▸ Data supplied
-- pv_equiv track=rewrite | github.com/drifterDev/algoritmos | codeforces/python2.py | calculate_max_waiting_time
-- ===== SOURCE A (Python) =====
-- def calculate_max_waiting_time(n, patterns):
--     patterns.sort()
--     frequency = [0] * (patterns[-1] + 2)
--
--     for pattern in patterns:
--         frequency[pattern] += 1
--
--     prefix_sum = [0] * (patterns[-1] + 2)
--     for i in range(1, patterns[-1] + 2):
--         prefix_sum[i] = prefix_sum[i - 1] + frequency[i]
--
--     min_waiting_time = float('inf')
--     for i in range(patterns[-1] + 1):
--         waiting_time = prefix_sum[i] + (n - prefix_sum[-1] + prefix_sum[i])
--         min_waiting_time = min(min_waiting_time, waiting_time)
--
--     return min_waiting_time
-- ===== SOURCE B (Python) =====
-- # B: closed form. The prefix sums are nondecreasing and start at 0, so the minimum
-- # waiting time is n minus the number of positive patterns (a single count).
-- # (A also sorts its list argument in place; B does not.)
-- def calculate_max_waiting_time(n, patterns):
--     return n - sum(1 for p in patterns if p >= 1)
-- ===== Notes on version B (the rewrite author's own statement) =====
-- stated objective: simpler
-- what changed: Replaced the frequency array, the prefix-sum array and the scan for the minimum by a single count: the prefix sums are nondecreasing with value 0 at index 0, so the minimum waiting time is n minus the number of positive patterns.
-- outside the precondition, e.g. on calculate_max_waiting_time(5, []): A raises IndexError, B returns 5; on calculate_max_waiting_time(5, [-10, 3]): A raises IndexError, B returns 4; on calculate_max_waiting_time(5, [-1]): A returns inf, B returns 5
import Mathlib
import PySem

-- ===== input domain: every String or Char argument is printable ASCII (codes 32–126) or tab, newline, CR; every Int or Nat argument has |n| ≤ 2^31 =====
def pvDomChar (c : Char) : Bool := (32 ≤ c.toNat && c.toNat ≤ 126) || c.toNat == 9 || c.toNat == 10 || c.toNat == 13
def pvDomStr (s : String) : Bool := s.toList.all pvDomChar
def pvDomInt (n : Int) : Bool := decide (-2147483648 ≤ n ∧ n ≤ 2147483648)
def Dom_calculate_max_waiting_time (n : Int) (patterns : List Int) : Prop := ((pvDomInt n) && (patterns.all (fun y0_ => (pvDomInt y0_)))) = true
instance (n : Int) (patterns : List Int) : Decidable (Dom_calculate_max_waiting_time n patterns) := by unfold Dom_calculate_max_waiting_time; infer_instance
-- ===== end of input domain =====

-- B replaces A's frequency/prefix-sum scan by a single count of the positive patterns (simpler).
-- A sorts its list argument in place; the equivalence proved here is about the return value only.

-- ===== PORT A =====
def calculate_max_waiting_time (n : Int) (patterns : List Int) : Int :=
  -- patterns.sort()
  let s := PySem.List.sorted patterns (fun x => x) false
  -- patterns[-1] (IndexError on [] is excluded by Pre_)
  let last := PySem.List.pyGetD s (-1) 0
  -- frequency = [0] * (patterns[-1] + 2)
  let frequency := List.replicate (last + 2).toNat (0 : Int)
  -- for pattern in patterns: frequency[pattern] += 1
  let frequency := s.foldl
    (fun f p => PySem.List.pySetD f p (PySem.List.pyGetD f p 0 + 1)) frequency
  -- prefix_sum = [0] * (patterns[-1] + 2); for i in range(1, patterns[-1] + 2): …
  let prefix_sum := List.replicate (last + 2).toNat (0 : Int)
  let prefix_sum := (PySem.List.pyRange 1 (last + 2) 1).foldl
    (fun ps i =>
      PySem.List.pySetD ps i
        (PySem.List.pyGetD ps (i - 1) 0 + PySem.List.pyGetD frequency i 0)) prefix_sum
  -- min_waiting_time = float('inf'); for i in range(patterns[-1] + 1): … (none models inf)
  let res := (PySem.List.pyRange 0 (last + 1) 1).foldl
    (fun (acc : Option Int) i =>
      let w := PySem.List.pyGetD prefix_sum i 0 +
        (n - PySem.List.pyGetD prefix_sum (-1) 0 + PySem.List.pyGetD prefix_sum i 0)
      match acc with
      | none => some w
      | some v => some (min v w)) none
  res.getD 0

-- ===== PORT B =====
def calculate_max_waiting_time_alt (n : Int) (patterns : List Int) : Int :=
  n - (patterns.countP (fun p => decide (1 ≤ p)) : Int)

-- ===== PRECONDITION & SPEC =====
-- Pre_ restricts to the natural domain: a nonempty list of NONNEGATIVE pattern values.
-- On [] A raises IndexError; a negative value is indexed through Python's negative-index
-- wraparound (IndexError below -(max+2), an arbitrary frequency slot otherwise), an
-- artefact of A's frequency-array indexing outside the task's natural domain.
def Pre_calculate_max_waiting_time (n : Int) (patterns : List Int) : Prop :=
  patterns ≠ [] ∧ ∀ p ∈ patterns, 0 ≤ p

instance (n : Int) (patterns : List Int) : Decidable (Pre_calculate_max_waiting_time n patterns) := by
  unfold Pre_calculate_max_waiting_time; infer_instance

def pvWitness_calculate_max_waiting_time : Int × List Int := (7, [1, 2, 2, 5])

def Spec_calculate_max_waiting_time (n : Int) (patterns : List Int) (out : Int) : Prop := out = calculate_max_waiting_time_alt n patterns
instance (n : Int) (patterns : List Int) (out : Int) : Decidable (Spec_calculate_max_waiting_time n patterns out) := by unfold Spec_calculate_max_waiting_time; infer_instance

-- ===== CLAIM (what is proved, stated in full; the proofs are below) =====
def Claim_equal_calculate_max_waiting_time : Prop := ∀ (n : Int) (patterns : List Int), Dom_calculate_max_waiting_time n patterns → Pre_calculate_max_waiting_time n patterns → Spec_calculate_max_waiting_time n patterns (calculate_max_waiting_time n patterns)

▸ What you will do
Could you say how many lines in the data above contain "Prop"? Reply with the number alone.

▸ Output for this exercise
4